L’era del sacchetto di plastica per la spesa, inquinante e non sostenibile, si è finalmente conclusa! Con il primo gennaio 2011 è entrato in vigore il divieto di commercializzare i sacchetti di plastica e viene data agli esercizi commerciali la possibilità di esaurire le scorte a titolo gratuito per il cliente; una volta consumate le scorte dovranno far uso dei sacchetti biodegradabili con un costo per il cliente.

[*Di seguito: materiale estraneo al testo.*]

theorem pvMainLoop (rows columns : Int) :
    ∀ (fa : Nat) (fb : Nat) (g : List (List Int)) (q : List (Int × Int))
      (cur : List (List Int)) (h : Int),
      pvZeros g < fa → pvZeros cur < fb → pvWS rows columns cur → pvAgree rows columns g cur →
      pvInvA rows columns q g → pvInvB rows columns q g →
      pvLoopA rows columns fa g q h = pvLoopDil rows columns fb cur h := by
  intro fa
  induction fa with
  | zero =>
    intro fb g q cur h hzg
    omega
  | succ fa ih =>
    intro fb g q cur h hzg hz hws hag hA hB
    cases fb with
    | zero => omega
    | succ fb =>
    rw [pvLoopA_eq]
    obtain ⟨pt, nw, hnw, hmem⟩ := pvLevelChar rows columns q g []
    have hst2 : (pvLevelA rows columns g q).2 = nw := by simpa [pvLevelA] using hnw
    have hpt : pvPt (pvLevelA rows columns g q).1 g (pvFlip rows columns q g) := pt
    have hws' := pvWS_dilate rows columns cur
    have hflip := fun i j => pvFlipIff rows columns q g cur hag hA hB i j
    have hgetnxt : ∀ i j : Int, pvInw rows columns i j →
        pvGet (pvDilate rows columns cur) i j
          = if pvGet cur i j = 0 ∧ pvNbrB rows columns cur i j = true then 1
            else pvGet cur i j :=
      fun i j hin => pvGet_dilate rows columns cur i j hin
    have hbr : (pvLevelA rows columns g q).2.isEmpty = true ↔ pvDilate rows columns cur = cur := by
      rw [hst2, List.isEmpty_iff]
      constructor
      · intro hnil
        apply pvMatEq rows columns _ _ hws' hws
        intro i j hin
        rw [hgetnxt i j hin]
        rw [if_neg]
        intro hcond
        have hf : pvFlip rows columns q g i j := (hflip i j).mpr ⟨hin, hcond.1, hcond.2⟩
        have hm := (hmem (i, j)).mpr hf
        rw [hnil] at hm
        simp at hm
      · intro hfix
        by_contra hne
        obtain ⟨t, ht⟩ := List.exists_mem_of_ne_nil nw hne
        have hf := (hmem t).mp ht
        have hdc := (hflip t.1 t.2).mp hf
        have h1 : pvGet (pvDilate rows columns cur) t.1 t.2 = 1 := by
          rw [hgetnxt t.1 t.2 hdc.1, if_pos ⟨hdc.2.1, hdc.2.2⟩]
        rw [hfix, hdc.2.1] at h1
        norm_num at h1
    have hzl := pvZeros_levelA rows columns q (g, [])
    rw [hnw] at hzl
    show _ = pvLoopDil rows columns (fb + 1) cur h
    by_cases hfix : pvDilate rows columns cur = cur
    · rw [if_pos (hbr.mpr hfix)]
      show h = (if pvDilate rows columns cur = cur then h
        else pvLoopDil rows columns fb (pvDilate rows columns cur) (h + 1))
      rw [if_pos hfix]
    · rw [if_neg (fun hh => hfix (hbr.mp hh))]
      show _ = (if pvDilate rows columns cur = cur then h
        else pvLoopDil rows columns fb (pvDilate rows columns cur) (h + 1))
      rw [if_neg hfix]
      have hzd := pvZeros_dilate rows columns cur hws
      have hzlt : pvZeros (pvDilate rows columns cur) < fb := by
        have hne2 : pvZeros (pvDilate rows columns cur) ≠ pvZeros cur :=
          fun he => hfix (hzd.2 he)
        have := hzd.1
        omega
      have hnwne : nw ≠ [] := by
        intro hh
        exact hfix (hbr.mp (by rw [hst2, hh]; rfl))
      have hzga : pvZeros (pvLevelA rows columns g q).1 < fa := by
        have hlp : 0 < nw.length := List.length_pos_of_ne_nil hnwne
        have : pvZeros (pvLevelA rows columns g q).1
            = pvZeros (List.foldl (pvStepCellA rows columns) (g, []) q).1 := rfl
        simp only [List.nil_append, List.length_nil] at hzl
        omega
      rw [hst2]
      apply ih fb (pvLevelA rows columns g q).1 nw (pvDilate rows columns cur) (h + 1)
        hzga hzlt hws'
      · intro i j hin
        obtain ⟨p1, p2⟩ := hpt i j hin.1 hin.2.2.1
        rw [hgetnxt i j hin]
        by_cases hP : pvFlip rows columns q g i j
        · rw [p1 hP, if_pos ⟨((hflip i j).mp hP).2.1, ((hflip i j).mp hP).2.2⟩]
        · rw [p2 hP, if_neg (fun hcond => hP ((hflip i j).mpr ⟨hin, hcond.1, hcond.2⟩)),
            hag i j hin]
      · intro c hcmem
        have hf := (hmem c).mp hcmem
        exact ⟨hf.1, (hpt c.1 c.2 hf.1.1 hf.1.2.2.1).1 hf⟩
      · intro i j hin h1 hex
        by_cases hP : pvFlip rows columns q g i j
        · exact (hmem (i, j)).mpr hP
        · have hg1 : pvGet g i j = 1 := by
            rw [← (hpt i j hin.1 hin.2.2.1).2 hP]
            exact h1
          obtain ⟨d, hd, hin2, h0'⟩ := hex
          have hnf : ¬ pvFlip rows columns q g (i + d.1) (j + d.2) := by
            intro hPf
            rw [(hpt (i + d.1) (j + d.2) hin2.1 hin2.2.2.1).1 hPf] at h0'
            norm_num at h0'
          have h0g : pvGet g (i + d.1) (j + d.2) = 0 := by
            rw [← (hpt (i + d.1) (j + d.2) hin2.1 hin2.2.2.1).2 hnf]
            exact h0'
          have hq := hB i j hin hg1 ⟨d, hd, hin2, h0g⟩
          exact absurd ⟨hin2, h0g, (i, j), hq, d, hd, rfl, rfl⟩ hnf

theorem pvMem_seedsA (rows columns : Int) (g : List (List Int)) (c : Int × Int) :
    c ∈ pvSeedsA rows columns g ↔ pvInw rows columns c.1 c.2 ∧ pvGet g c.1 c.2 = 1 := by
  obtain ⟨c1, c2⟩ := c
  rw [pvSeedsA_flat]
  simp only [List.mem_flatMap, List.mem_map, List.mem_filter, PySem.List.mem_pyRange_one,
    decide_eq_true_eq]
  constructor
  · rintro ⟨i, ⟨hi0, hir⟩, j, ⟨⟨hj0, hjc⟩, hg⟩, heq⟩
    rw [Prod.mk.injEq] at heq
    obtain ⟨rfl, rfl⟩ := heq
    exact ⟨⟨hi0, hir, hj0, hjc⟩, hg⟩
  · rintro ⟨⟨hi0, hir, hj0, hjc⟩, hg⟩
    exact ⟨c1, ⟨hi0, hir⟩, c2, ⟨⟨hj0, hjc⟩, hg⟩, rfl⟩

-- ===== VERDICT (by name: the statement is the Claim_ definition above) =====
theorem minimumHours_spec : Claim_equal_minimumHours := by
  unfold Claim_equal_minimumHours
  intro rows columns grid _ _
  unfold Spec_minimumHours minimumHours minimumHours_alt
  by_cases hneg : rows ≤ 0 ∨ columns ≤ 0
  · rw [if_pos hneg]
    by_cases h0 : rows = 0 ∨ columns = 0
    · rw [if_pos h0]
    · rw [if_neg h0]
      obtain ⟨hr, hc⟩ := not_or.mp h0
      have hseeds := pvSeedsA_nil rows columns grid hneg
      show (if ((pvSeedsA rows columns grid).length : Int) = rows * columns then 0
            else pvLoopA rows columns (pvZeros grid + 1) grid (pvSeedsA rows columns grid) 0) = 0
      rw [hseeds]
      have hall : ¬ ((([] : List (Int × Int)).length : Int) = rows * columns) := by
        simpa using (mul_ne_zero hr hc).symm
      rw [if_neg hall, pvLoopA_nil]
  · rw [if_neg hneg]
    obtain ⟨hr0, hc0⟩ := not_or.mp hneg
    have h0 : ¬(rows = 0 ∨ columns = 0) := by omega
    rw [if_neg h0]
    obtain ⟨hr, hc⟩ := not_or.mp h0
    show (if ((pvSeedsA rows columns grid).length : Int) = rows * columns then 0
          else pvLoopA rows columns (pvZeros grid + 1) grid (pvSeedsA rows columns grid) 0)
        = pvLoopDil rows columns (pvZeros (pvCrop rows columns grid) + 1)
            (pvCrop rows columns grid) 0
    have hwsc := pvWS_crop rows columns grid
    have hagc : pvAgree rows columns grid (pvCrop rows columns grid) := by
      intro i j hin
      exact (pvGet_crop rows columns grid i j hin).symm
    by_cases hall : ((pvSeedsA rows columns grid).length : Int) = rows * columns
    · rw [if_pos hall]
      have hones := pvAllOnes rows columns grid hr hc hall
      have hfix : pvDilate rows columns (pvCrop rows columns grid) = pvCrop rows columns grid := by
        apply pvMatEq rows columns _ _ (pvWS_dilate _ _ _) hwsc
        intro i j hin
        rw [pvGet_dilate rows columns _ i j hin]
        rw [if_neg]
        intro hcond
        have h1 : pvGet (pvCrop rows columns grid) i j = 1 := by
          rw [pvGet_crop rows columns grid i j hin]
          exact hones i j hin.1 hin.2.1 hin.2.2.1 hin.2.2.2
        rw [h1] at hcond
        exact absurd hcond.1 (by norm_num)
      show 0 = pvLoopDil rows columns (pvZeros (pvCrop rows columns grid) + 1)
          (pvCrop rows columns grid) 0
      rw [pvLoopDil]
      simp [hfix]
    · rw [if_neg hall]
      apply pvMainLoop rows columns _ _ _ _ _ _ (by omega) (by omega) hwsc hagc
      · intro c hcmem
        exact (pvMem_seedsA rows columns grid c).mp hcmem
      · intro i j hin h1 _
        exact (pvMem_seedsA rows columns grid (i, j)).mpr ⟨hin, h1⟩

Il 1957 è la data che segnò l’inizio dell’era del sacchetto in polietilene, prodotto per la prima volta negli Stati Uniti. Ne hanno decretato il successo le qualità peculiari: leggero, resistente, economico, conveniente per portare generi alimentari, vestiario e altri acquisti. L’Italia ha il record nei consumi delle buste di plastica con oltre il 25% del totale dei sacchetti consumati nell’Unione Europea, corrispondenti a 260.000 tonnellate di plastica, poco meno di 400 sacchetti di plastica a testa (dati del WWF). I sacchetti usa e getta in plastica sono oggetti che hanno avuto negli anni un pesantissimo impatto ambientale: a fronte di una vita media di utilizzo di circa 20 minuti impiegano molti secoli per essere degradati rilasciando sostanze tossiche nell’ambiente che contaminano acque e suolo fino ad entrare nella catena alimentare.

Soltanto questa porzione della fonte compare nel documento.